* [Exercise details]
In the entries below, find the line with "pvReduce fuel t" and the line with "rw [hdrop, List.reverse_nil, List.nil_append]". Return those two lines and all lines between them, exactly.

* [Material to process]
-- pv_equiv track=rewrite | github.com/peterostrander2/ai-betting-backend | trap_learning_loop.py | calculate_numerology_day
-- ===== SOURCE A (Python) =====
-- def calculate_numerology_day(date_str: str) -> int:
--     """Calculate numerology day (reduce date to single digit 1-9)."""
--     # Parse date
--     if isinstance(date_str, str):
--         parts = date_str.replace("-", "").replace("/", "")
--         total = sum(int(d) for d in parts if d.isdigit())
--     else:
--         total = date_str.day + date_str.month + date_str.year
--
--     # Reduce to single digit
--     while total > 9:
--         total = sum(int(d) for d in str(total))
--
--     return total
-- ===== SOURCE B (Python) =====
-- def calculate_numerology_day(date_str: str) -> int:
--     """Calculate numerology day (reduce date to single digit 1-9)."""
--     if isinstance(date_str, str):
--         total = sum(int(c) for c in date_str if c.isdigit())
--     else:
--         total = date_str.day + date_str.month + date_str.year
--     # closed-form digital root instead of the repeated digit-sum loop
--     return 0 if total == 0 else 1 + (total - 1) % 9
-- ===== Notes on version B (the rewrite author's own statement) =====
-- stated objective: idiomatic
-- what changed: Replaces the while-loop of repeated string digit sums with the closed-form digital root 1+(total-1)%9 (0 for 0), and drops the redundant '-'/'/' replace since the digit filter ignores those characters anyway.
import Mathlib
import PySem

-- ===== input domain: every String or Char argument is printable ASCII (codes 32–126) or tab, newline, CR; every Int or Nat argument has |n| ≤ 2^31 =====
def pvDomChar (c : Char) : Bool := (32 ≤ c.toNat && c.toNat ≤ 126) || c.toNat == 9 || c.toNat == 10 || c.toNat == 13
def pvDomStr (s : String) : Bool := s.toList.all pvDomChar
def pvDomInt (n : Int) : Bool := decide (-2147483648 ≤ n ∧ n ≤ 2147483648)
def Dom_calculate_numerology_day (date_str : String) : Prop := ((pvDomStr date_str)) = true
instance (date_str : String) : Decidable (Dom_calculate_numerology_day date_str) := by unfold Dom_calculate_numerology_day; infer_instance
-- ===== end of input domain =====

-- B replaces A's while-loop of repeated digit sums by the closed-form digital root
-- 1 + (total-1) % 9 (0 for 0) and drops the redundant '-'/'/' replace; equal for all inputs.

-- ===== PORT A =====
-- int(d) for a single decimal digit character d (exact there; A only applies it to digit chars)
def pvDigitVal (c : Char) : Int := (c.toNat : Int) - 48
-- sum(int(d) for d in cs), as A's running sum
def pvCharSum (cs : List Char) : Int := cs.foldl (fun a c => a + pvDigitVal c) 0

-- the while-loop 'while total > 9: total = sum(int(d) for d in str(total))', with a fuel
-- bound as a totality guard only: each iteration strictly shrinks a non-negative total
-- (proved in pvReduce_eq below), so fuel total.toNat + 1 never runs out
def pvReduce : Nat → Int → Int
  | 0, t => t
  | fuel + 1, t =>
      if 9 < t then pvReduce fuel (pvCharSum (PySem.Int.toStr t).toList) else t

def calculate_numerology_day (date_str : String) : Int :=
  let parts := PySem.Str.replace (PySem.Str.replace date_str "-" "") "/" ""
  let total : Int := pvCharSum (parts.toList.filter PySem.Chars.isdigit)
  pvReduce (total.toNat + 1) total

-- ===== PORT B =====
def calculate_numerology_day_alt (date_str : String) : Int :=
  let total : Int := ((date_str.toList.filter PySem.Chars.isdigit).map pvDigitVal).sum
  if total = 0 then 0 else 1 + PySem.Int.mod (total - 1) 9

-- ===== PRECONDITION & SPEC =====
def Spec_calculate_numerology_day (date_str : String) (out : Int) : Prop := out = calculate_numerology_day_alt date_str
instance (date_str : String) (out : Int) : Decidable (Spec_calculate_numerology_day date_str out) := by unfold Spec_calculate_numerology_day; infer_instance

-- ===== CLAIM (what is proved, stated in full; the proofs are below) =====
def Claim_equal_calculate_numerology_day : Prop := ∀ (date_str : String), Dom_calculate_numerology_day date_str → Spec_calculate_numerology_day date_str (calculate_numerology_day date_str)

-- ===== LEMMAS AND PROOFS =====

-- digit sum on Nat, the value of A's inner sum(int(d) for d in str(total))
def pvDS (n : Nat) : Nat :=
  if n < 10 then n else n % 10 + pvDS (n / 10)
decreasing_by exact Nat.div_lt_self (by omega) (by omega)

theorem pvCharSum_eq_sum (cs : List Char) :
    pvCharSum cs = (cs.map pvDigitVal).sum := by
  suffices h : ∀ a, cs.foldl (fun a c => a + pvDigitVal c) a = a + (cs.map pvDigitVal).sum by
    simpa [pvCharSum] using h 0
  induction cs with
  | nil => simp
  | cons c t ih => intro a; simp [List.foldl, ih]; ring

theorem pvDigitVal_digitChar (m : Nat) (hm : m < 10) :
    pvDigitVal (Nat.digitChar m) = (m : Int) := by
  interval_cases m <;> decide

theorem pvToDigitsCore_succ (fuel n : Nat) (acc : List Char) :
    Nat.toDigitsCore 10 (fuel + 1) n acc
      = if n / 10 = 0 then (n % 10).digitChar :: acc
        else Nat.toDigitsCore 10 fuel (n / 10) ((n % 10).digitChar :: acc) := rfl

theorem pvToDigitsCore_sum (fuel : Nat) :
    ∀ (n : Nat) (acc : List Char), n < fuel →
      ((Nat.toDigitsCore 10 fuel n acc).map pvDigitVal).sum
        = (pvDS n : Int) + (acc.map pvDigitVal).sum := by
  induction fuel with
  | zero => intro n acc h; omega
  | succ fuel ih =>
    intro n acc h
    rw [pvToDigitsCore_succ]
    by_cases h0 : n / 10 = 0
    · rw [if_pos h0, List.map_cons, List.sum_cons,
        pvDigitVal_digitChar (n % 10) (by omega), pvDS, if_pos (by omega)]
      omega
    · rw [if_neg h0, ih (n / 10) _ (by omega), List.map_cons, List.sum_cons,
        pvDigitVal_digitChar (n % 10) (by omega),
        show pvDS n = n % 10 + pvDS (n / 10) by rw [pvDS, if_neg (by omega)]]
      push_cast
      ring

theorem pvCharSum_toStr (t : Int) (ht : 0 ≤ t) :
    pvCharSum (PySem.Int.toStr t).toList = (pvDS t.toNat : Int) := by
  rw [pvCharSum_eq_sum, PySem.Int.toList_toStr, PySem.Int.toChars, if_neg (by omega),
    Nat.toDigits, pvToDigitsCore_sum (t.toNat + 1) t.toNat [] (by omega)]
  simp

theorem pvDS_le (n : Nat) : pvDS n ≤ n := by
  induction n using Nat.strong_induction_on with
  | _ n ih =>
    rw [pvDS]
    split_ifs with h
    · exact le_refl n
    · have := ih (n / 10) (Nat.div_lt_self (by omega) (by omega))
      omega

theorem pvDS_lt (n : Nat) (h : 10 ≤ n) : pvDS n < n := by
  rw [pvDS, if_neg (by omega)]
  have := pvDS_le (n / 10)
  omega

theorem pvDS_mod9 (n : Nat) : pvDS n % 9 = n % 9 := by
  induction n using Nat.strong_induction_on with
  | _ n ih =>
    rw [pvDS]
    split_ifs with h
    · rfl
    · have := ih (n / 10) (Nat.div_lt_self (by omega) (by omega))
      omega

theorem pvDS_pos (n : Nat) (h : 1 ≤ n) : 1 ≤ pvDS n := by
  induction n using Nat.strong_induction_on with
  | _ n ih =>
    rw [pvDS]
    split_ifs with h'
    · omega
    · have := ih (n / 10) (Nat.div_lt_self (by omega) (by omega)) (by omega)
      omega

-- enough fuel (more than total.toNat) makes the fuelled while-loop compute the digital root
theorem pvReduce_eq (fuel : Nat) :
    ∀ (t : Int), 0 ≤ t → t.toNat < fuel →
      pvReduce fuel t = if t = 0 then 0 else 1 + (t - 1) % 9 := by
  induction fuel with
  | zero => intro t ht hf; omega
  | succ fuel ih =>
    intro t ht hf
    rw [pvReduce]
    by_cases h9 : 9 < t
    · rw [if_pos h9, pvCharSum_toStr t ht]
      have h1 := pvDS_pos t.toNat (by omega)
      have h2 := pvDS_mod9 t.toNat
      have h3 := pvDS_lt t.toNat (by omega)
      rw [ih ((pvDS t.toNat : Int)) (by positivity) (by omega)]
      rw [if_neg (by omega), if_neg (by omega)]
      omega
    · rw [if_neg h9]
      split_ifs with h0
      · exact h0
      · omega

-- replacing a single character by the empty string is filtering it out
theorem pvReplaceGo_single (ch : Char) :
    ∀ (fuel : Nat) (l acc : List Char), l.length ≤ fuel →
      PySem.Chars.replace.go [ch] [] fuel l acc
        = acc.reverse ++ l.filter (fun c => c ≠ ch) := by
  intro fuel
  induction fuel with
  | zero =>
    intro l acc h
    have : l = [] := List.eq_nil_of_length_eq_zero (by omega)
    subst this
    simp [PySem.Chars.replace.go]
  | succ fuel ih =>
    intro l acc h
    match l with
    | [] => simp [PySem.Chars.replace.go]
    | c :: t =>
      rw [PySem.Chars.replace.go]
      by_cases hc : c = ch
      · subst hc
        have hpre : List.isPrefixOf [c] (c :: t) = true := by
          simp [List.isPrefixOf]
        rw [if_pos hpre]
        have hdrop : List.drop [c].length (c :: t) = t := by simp
        rw [hdrop, List.reverse_nil, List.nil_append]
        simp only [List.length_cons] at h
        rw [ih t acc (by omega)]
        simp
      · have hpre : List.isPrefixOf [ch] (c :: t) = false := by
          simp [List.isPrefixOf]
          exact fun hh => absurd hh.symm hc
        rw [if_neg (by simp [hpre])]
        simp only [List.length_cons] at h
        rw [ih t (c :: acc) (by omega)]
        simp [hc]

theorem pvReplace_single (ch : Char) (cs : List Char) :
    PySem.Chars.replace cs [ch] [] = cs.filter (fun c => c ≠ ch) := by
  rw [PySem.Chars.replace]
  simp only [List.isEmpty_cons]
  exact pvReplaceGo_single ch cs.length cs [] (le_refl _)

theorem pvFilter_digit_replace (ch : Char) (hch : PySem.Chars.isdigit ch = false) (cs : List Char) :
    (PySem.Chars.replace cs [ch] []).filter PySem.Chars.isdigit
      = cs.filter PySem.Chars.isdigit := by
  rw [pvReplace_single, List.filter_filter]
  apply List.filter_congr
  intro c _
  by_cases h : c = ch
  · subst h; simp [hch]
  · simp [h]

theorem pvSum_nonneg (cs : List Char) (h : ∀ c ∈ cs, PySem.Chars.isdigit c = true) :
    0 ≤ (cs.map pvDigitVal).sum := by
  induction cs with
  | nil => simp
  | cons c t ih =>
    have hc := h c (by simp)
    simp only [PySem.Chars.isdigit, Bool.and_eq_true, decide_eq_true_eq] at hc
    have h48 : 48 ≤ c.toNat := hc.1
    have := ih (fun c hc => h c (by simp [hc]))
    simp only [List.map, List.sum_cons, pvDigitVal]
    omega

-- ===== VERDICT (by name: the statement is the Claim_ definition above) =====
theorem calculate_numerology_day_spec : Claim_equal_calculate_numerology_day := by
  intro s _
  unfold Spec_calculate_numerology_day
  have hfilter :
      ((PySem.Str.replace (PySem.Str.replace s "-" "") "/" "").toList.filter PySem.Chars.isdigit)
        = s.toList.filter PySem.Chars.isdigit := by
    rw [PySem.Str.toList_replace, PySem.Str.toList_replace]
    have h1 : ("/" : String).toList = ['/'] := by decide
    have h2 : ("-" : String).toList = ['-'] := by decide
    have h0 : ("" : String).toList = [] := by decide
    rw [h1, h2, h0, pvFilter_digit_replace '/' (by decide), pvFilter_digit_replace '-' (by decide)]
  have hd : ∀ c ∈ s.toList.filter PySem.Chars.isdigit, PySem.Chars.isdigit c = true :=
    fun c hc => (List.mem_filter.mp hc).2
  have hnn := pvSum_nonneg _ hd
  have hmod : ∀ x : Int, PySem.Int.mod x 9 = x % 9 := by
    intro x
    simp [PySem.Int.mod, Int.fmod_eq_emod]
  simp only [calculate_numerology_day, calculate_numerology_day_alt] at *
  rw [hfilter, pvCharSum_eq_sum,
    pvReduce_eq _ _ hnn (by omega), hmod]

* [Task answer]
      pvReduce fuel t = if t = 0 then 0 else 1 + (t - 1) % 9 := by
  induction fuel with
  | zero => intro t ht hf; omega
  | succ fuel ih =>
    intro t ht hf
    rw [pvReduce]
    by_cases h9 : 9 < t
    · rw [if_pos h9, pvCharSum_toStr t ht]
      have h1 := pvDS_pos t.toNat (by omega)
      have h2 := pvDS_mod9 t.toNat
      have h3 := pvDS_lt t.toNat (by omega)
      rw [ih ((pvDS t.toNat : Int)) (by positivity) (by omega)]
      rw [if_neg (by omega), if_neg (by omega)]
      omega
    · rw [if_neg h9]
      split_ifs with h0
      · exact h0
      · omega

-- replacing a single character by the empty string is filtering it out
theorem pvReplaceGo_single (ch : Char) :
    ∀ (fuel : Nat) (l acc : List Char), l.length ≤ fuel →
      PySem.Chars.replace.go [ch] [] fuel l acc
        = acc.reverse ++ l.filter (fun c => c ≠ ch) := by
  intro fuel
  induction fuel with
  | zero =>
    intro l acc h
    have : l = [] := List.eq_nil_of_length_eq_zero (by omega)
    subst this
    simp [PySem.Chars.replace.go]
  | succ fuel ih =>
    intro l acc h
    match l with
    | [] => simp [PySem.Chars.replace.go]
    | c :: t =>
      rw [PySem.Chars.replace.go]
      by_cases hc : c = ch
      · subst hc
        have hpre : List.isPrefixOf [c] (c :: t) = true := by
          simp [List.isPrefixOf]
        rw [if_pos hpre]
        have hdrop : List.drop [c].length (c :: t) = t := by simp
        rw [hdrop, List.reverse_nil, List.nil_append]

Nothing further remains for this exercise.